RESEARCH ARTICLE
Svetlana V. Malavenda1
1Murmansk Marine Biological Institute, Russian Academy of Sciences, Murmansk, Russia
Climate changes in the North Atlantic and Arctic affect the macrophytobenthos along with other components of the ecosystem, resulting in an increase of species diversity and biomass in western Spitsbergen, as has been reported. Grønfjorden is located at the mouth of one of the largest fjords of Spitsbergen, Isfjorden, and is influenced by the recent significant increase in the inflow of Atlantic Water. However, there are nearly no published data on the phytobenthic communities in this area. This research study of the littoral and sublittoral areas of Grønfjorden in 2013–14 documented 68 species, mostly high-boreal and boreal–Arctic species. When compared with species diversity in the other areas of western Spitsbergen, the data show the uniqueness of Grønfjorden’s species composition.
Keywords
Climate change; algal flora; kelp; Fucus vesiculosus; macrophytobenthos
Abbreviations
CI: confidence interval
MMBI: Murmansk Marine Biological Institute, Russian Academy of Sciences, Murmansk, Russia
MPB: macrophytobenthos
Citation: Polar Research 2021, 40, 3682, http://dx.doi.org/10.33265/polar.v40.3682
Copyright: Polar Research 2021. © 2021 S.V. Malavenda. This is an Open Access article distributed under the terms of the Creative Commons Attribution-NonCommercial 4.0 International License (http://creativecommons.org/licenses/by-nc/4.0/), permitting all non-commercial use, distribution, and reproduction in any medium, provided the original work is properly cited.
Published: 27 April 2021
Competing interests and funding: The authors report no conflict of interest.
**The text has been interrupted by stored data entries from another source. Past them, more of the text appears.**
-- pv_equiv track=rewrite | github.com/erijjj/base_de_donnee | TP2/TP2_Ex4_Erij.py | isSchemaBCNF
-- ===== SOURCE A (Python) =====
-- def closure(F: "list of dependencies", K: "set") -> set:
--     """
--     Retourne la fermeture de K sous F (K+).
--     On part de K et on applique les DF de F jusqu'à stabilité.
--     """
--     result = set(K)
--     changed = True
--     while changed:
--         changed = False
--         for alpha, beta in F:
--             if alpha.issubset(result):
--                 before = len(result)
--                 result = result.union(beta)
--                 if len(result) > before:
--                     changed = True
--     return result
--
-- def isSuperKey(F: "list of dependencies", R: set, K: set) -> bool:
--     """
--     K est une super-cle si K+ = R.
--     """
--     return closure(F, K) == R
--
-- def isBCNF(F: "list of dependencies", R: set) -> bool:
--     """
--     R est en bcnf si pour toute DF alpha -> beta non triviale,
--     alpha est une super-cle de R.
--     """
--     for alpha, beta in F:
--         alpha = set(alpha)
--         beta = set(beta)
--
--         if not alpha.issubset(R) or not beta.issubset(R):
--             continue
--
--         if beta.issubset(alpha):
--             continue
--         if not isSuperKey(F, R, alpha):
--             return False
--     return True
--
-- def isSchemaBCNF(F: "list of dependencies", T: "list of relations") -> bool:
--     """
--     Retourne True si toutes les relations de T sont en bcnf.
--     """
--     for R in T:
--
--         F_proj = [[set(a) & R, set(b) & R]
--                   for a, b in F
--                   if set(a).issubset(R) and set(b).issubset(R)]
--         if not isBCNF(F_proj, R):
--             return False
--     return True
-- ===== SOURCE B (Python) =====
-- def _closure(fds, K):
--     # attribute closure by consuming dependencies: fire every applicable
--     # dependency at once, drop it for good, recurse on the rest
--     applicable = [b for a, b in fds if a <= K]
--     if not applicable:
--         return K
--     rest = [(a, b) for a, b in fds if not a <= K]
--     return _closure(rest, K.union(*applicable))
--
-- def isSchemaBCNF(F, T):
--     for R in T:
--         R = set(R)
--         proj = [(set(a), set(b)) for a, b in F
--                 if set(a) <= R and set(b) <= R]
--         for alpha, beta in proj:
--             if not beta <= alpha and _closure(proj, alpha) != R:
--                 return False
--     return True
-- ===== Notes on version B (the rewrite author's own statement) =====
-- stated objective: alternative
-- what changed: B flattens A's three nested helpers (closure/isSuperKey/isBCNF) into one scan per relation and replaces A's repeated-full-pass fixpoint attribute closure ('while changed: retry every dependency') by a recursive closure that fires all applicable dependencies at once and discards them, recursing on the strictly smaller dependency list.
import Mathlib
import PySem

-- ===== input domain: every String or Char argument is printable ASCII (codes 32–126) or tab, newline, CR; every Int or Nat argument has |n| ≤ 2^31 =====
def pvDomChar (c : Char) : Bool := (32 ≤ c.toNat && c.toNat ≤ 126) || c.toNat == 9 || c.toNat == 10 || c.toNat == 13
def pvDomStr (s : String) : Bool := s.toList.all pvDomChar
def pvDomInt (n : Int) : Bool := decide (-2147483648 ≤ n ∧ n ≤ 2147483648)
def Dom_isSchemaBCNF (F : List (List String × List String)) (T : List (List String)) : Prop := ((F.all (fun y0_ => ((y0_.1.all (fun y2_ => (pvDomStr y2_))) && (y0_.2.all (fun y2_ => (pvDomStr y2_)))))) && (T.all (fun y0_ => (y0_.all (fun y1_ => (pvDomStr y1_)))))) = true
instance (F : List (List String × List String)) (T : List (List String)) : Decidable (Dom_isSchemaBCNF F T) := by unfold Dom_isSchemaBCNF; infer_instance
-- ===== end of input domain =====

-- B replaces A's three nested helpers and its repeated full-pass fixpoint closure
-- ('while changed: for every dependency …') by a flat per-relation scan with a recursive
-- attribute closure that fires every applicable dependency at once and then discards it,
-- recursing on the strictly smaller dependency list (alternative decomposition, same worst-case cost).

-- ===== PORT A =====
-- closure's inner 'for alpha, beta in F' pass, threading the (result, changed) state
def closureAStepGo (F : List (List String × List String))
    (st : PySem.Set String × Bool) : PySem.Set String × Bool :=
  F.foldl (fun st p =>
    if PySem.Set.issubset p.1 st.1 then
      let before := PySem.Set.len st.1
      let r := PySem.Set.union st.1 p.2
      (r, if before < PySem.Set.len r then true else st.2)
    else st) st

def closureAStep (F : List (List String × List String)) (result : PySem.Set String) :
    PySem.Set String × Bool :=
  closureAStepGo F (result, false)

-- the 'while changed' loop; the fuel passed below strictly bounds the number of growing
-- passes, so on every input this computes exactly the Python fixpoint
def closureALoop (F : List (List String × List String)) :
    Nat → PySem.Set String → PySem.Set String
  | 0, result => result
  | fuel+1, result =>
    let st := closureAStep F result
    if st.2 then closureALoop F fuel st.1 else st.1

def closureA (F : List (List String × List String)) (K : List String) : PySem.Set String :=
  closureALoop F (K.length + F.foldl (fun n p => n + p.2.length) 0 + 1) (PySem.Set.ofList K)

def isSuperKeyA (F : List (List String × List String)) (R : List String) (K : List String) : Bool :=
  PySem.Set.equal (closureA F K) (PySem.Set.ofList R)

def isBCNFAGo (F : List (List String × List String)) (R : List String) :
    List (List String × List String) → Bool
  | [] => true
  | p :: rest =>
    let alpha := PySem.Set.ofList p.1
    let beta := PySem.Set.ofList p.2
    if !(PySem.Set.issubset alpha R) || !(PySem.Set.issubset beta R) then isBCNFAGo F R rest
    else if PySem.Set.issubset beta alpha then isBCNFAGo F R rest
    else if !(isSuperKeyA F R alpha) then false
    else isBCNFAGo F R rest

def isBCNFA (F : List (List String × List String)) (R : List String) : Bool :=
  isBCNFAGo F R F

-- 'for R in T: … return False / return True'
def isSchemaBCNFGo (F : List (List String × List String)) : List (List String) → Bool
  | [] => true
  | R :: rest =>
    let Fproj := (F.filter (fun p =>
        PySem.Set.issubset (PySem.Set.ofList p.1) R &&
        PySem.Set.issubset (PySem.Set.ofList p.2) R)).map (fun p =>
          (PySem.Set.inter (PySem.Set.ofList p.1) (PySem.Set.ofList R),
           PySem.Set.inter (PySem.Set.ofList p.2) (PySem.Set.ofList R)))
    if !(isBCNFA Fproj R) then false else isSchemaBCNFGo F rest

def isSchemaBCNF (F : List (List String × List String)) (T : List (List String)) : Bool :=
  isSchemaBCNFGo F T

-- ===== PORT B =====
-- termination of _closure: when some dependency applies, the kept rest is strictly shorter
theorem pvFilterNotLt {α : Type} (l : List α) (p : α → Bool) (h : ¬ l.filter p = []) :
    (l.filter (fun x => !p x)).length < l.length := by
  induction l with
  | nil => exact absurd rfl h
  | cons a l ih =>
    by_cases ha : p a
    · have h1 : List.filter (fun x => !p x) (a :: l) = List.filter (fun x => !p x) l := by
        simp [ha]
      rw [h1, List.length_cons]
      exact Nat.lt_succ_of_le (List.length_filter_le _ _)
    · have h2 : ¬ l.filter p = [] := by
        simpa [ha] using h
      have h1 : List.filter (fun x => !p x) (a :: l) = a :: List.filter (fun x => !p x) l := by
        simp [ha]
      rw [h1, List.length_cons, List.length_cons]
      exact Nat.succ_lt_succ (ih h2)


-- '_closure(fds, K)': fire all applicable dependencies, drop them, recurse on the rest
def closureBRec (fds : List (List String × List String)) (K : PySem.Set String) :
    PySem.Set String :=
  -- 'applicable' in Source B is the mapped-filter written out twice here (no let: it keeps
  -- the well-founded recursion's equations simple); same computation
  if h : (fds.filter (fun p => PySem.Set.issubset p.1 K)).map Prod.snd = [] then K
  else
    closureBRec (fds.filter (fun p => !PySem.Set.issubset p.1 K))
      (((fds.filter (fun p => PySem.Set.issubset p.1 K)).map Prod.snd).foldl PySem.Set.union K)
termination_by fds.length
decreasing_by
  simp only [List.unattach_filter, List.unattach_attach]
  exact pvFilterNotLt fds (fun p => PySem.Set.issubset p.1 K) (fun hc => h (by rw [hc]; rfl))

-- 'for alpha, beta in proj: if not beta <= alpha and _closure(proj, alpha) != R: return False'
def altInner (proj : List (List String × List String)) (Rs : PySem.Set String) :
    List (List String × List String) → Bool
  | [] => true
  | p :: rest =>
    if !(PySem.Set.issubset p.2 p.1) && !(PySem.Set.equal (closureBRec proj p.1) Rs) then false
    else altInner proj Rs rest

def isSchemaBCNFAltGo (F : List (List String × List String)) : List (List String) → Bool
  | [] => true
  | R :: rest =>
    let Rs := PySem.Set.ofList R
    let proj := (F.filter (fun p =>
        PySem.Set.issubset (PySem.Set.ofList p.1) Rs &&
        PySem.Set.issubset (PySem.Set.ofList p.2) Rs)).map (fun p =>
          (PySem.Set.ofList p.1, PySem.Set.ofList p.2))
    if altInner proj Rs proj then isSchemaBCNFAltGo F rest else false

def isSchemaBCNF_alt (F : List (List String × List String)) (T : List (List String)) : Bool :=
  isSchemaBCNFAltGo F T

-- ===== PRECONDITION & SPEC =====
def Spec_isSchemaBCNF (F : List (List String × List String)) (T : List (List String)) (out : Bool) : Prop := out = isSchemaBCNF_alt F T
instance (F : List (List String × List String)) (T : List (List String)) (out : Bool) : Decidable (Spec_isSchemaBCNF F T out) := by unfold Spec_isSchemaBCNF; infer_instance

-- ===== CLAIM (what is proved, stated in full; the proofs are below) =====
def Claim_equal_isSchemaBCNF : Prop := ∀ (F : List (List String × List String)) (T : List (List String)), Dom_isSchemaBCNF F T → Spec_isSchemaBCNF F T (isSchemaBCNF F T)

-- ===== LEMMAS AND PROOFS =====

-- the logical closure of K under fds: both programs' closures compute exactly this set
inductive Cl (fds : List (List String × List String)) (K : List String) : String → Prop where
  | base {x : String} : x ∈ K → Cl fds K x
  | step {p : List String × List String} {x : String} :
      p ∈ fds → (∀ y ∈ p.1, Cl fds K y) → x ∈ p.2 → Cl fds K x

-- --- basic Set facts ---
theorem union_exists_append (s : PySem.Set String) (t : List String) :
    ∃ e, PySem.Set.union s t = s ++ e :=
  ⟨_, PySem.Set.update_eq_append_filter s t⟩

theorem length_le_union (s : PySem.Set String) (t : List String) :
    s.length ≤ (PySem.Set.union s t).length := by
  obtain ⟨e, he⟩ := union_exists_append s t
  simp [he]

theorem union_eq_of_length (s : PySem.Set String) (t : List String)
    (h : (PySem.Set.union s t).length ≤ s.length) : PySem.Set.union s t = s := by
  obtain ⟨e, he⟩ := union_exists_append s t
  rw [he] at h ⊢
  have : e = [] := by
    rw [List.length_append] at h
    exact List.eq_nil_of_length_eq_zero (by omega)
  simp [this]

theorem issubset_eq_of_mem_iff (s : PySem.Set String) (t t' : List String)
    (h : ∀ x, x ∈ t ↔ x ∈ t') : PySem.Set.issubset s t = PySem.Set.issubset s t' := by
  rw [Bool.eq_iff_iff, PySem.Set.issubset_iff, PySem.Set.issubset_iff]
  exact ⟨fun hs x hx => (h x).mp (hs x hx), fun hs x hx => (h x).mpr (hs x hx)⟩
This research study was carried out according to the research plan of the Laboratory of Algology (MMBI) on the topic Mechanisms of Adaptation, Regulation of Growth, Reproduction and Rational Use of Macroalgae of the Arctic Seas (State Task no. AAAA-A17-117052310082-8).
Correspondence to: Svetlana V. Malavenda, Murmansk Marine Biological Institute, Russian Academy of Sciences, Vladimirskaya St. 17, 183010, Murmansk, Russia. E-mail: malavenda@yandex.ru
To access the supplementary material, please visit the article landing page
Recent climate change in the Arctic has been well documented (Stocker et al. 2013). There are significant changes in the biota of the Arctic seas, including the Svalbard archipelago, caused by global warming; the rising water temperature has been identified as the factor affecting the species composition the most (Cheung et al. 2009; Weslawski et al. 2010). Climate change affects all the elements of the ecosystem, including the MPB, which is usually distributed in a narrow zone along the coast. In the Arctic, ice conditions restrict MPB’s development in the littoral zone, so there are few places suitable for MPB, including those in western Spitsbergen. Recent studies in western Spitsbergen have shown that the diversity and biomass of algal species have increased during the last few decades; in particular, there has been an increase in the biomass and occurrence of Fucus algae, as well as new species to this area; kelp biomass has also increased (Weslawski et al. 2010).
The western part of Isfjorden, near the fjord’s mouth, has attracted much research attention because of the significantly increasing inflow of Atlantic Water there: hydrological profiling data from 2003 and 2008 revealed persistent positive temperature anomalies and a particularly pronounced increase in water temperature in this area (Moiseev & Gromov 2009; Pavlov et al. 2010; Nilsen et al. 2016). The water temperature was observed to increase from Hornsund to Isfjorden and Grønfjorden, and more Atlantic Water was found to be flowing into Isfjorden, where a significant variability in water temperature and salinity was recorded (Moiseev & Gromov 2009).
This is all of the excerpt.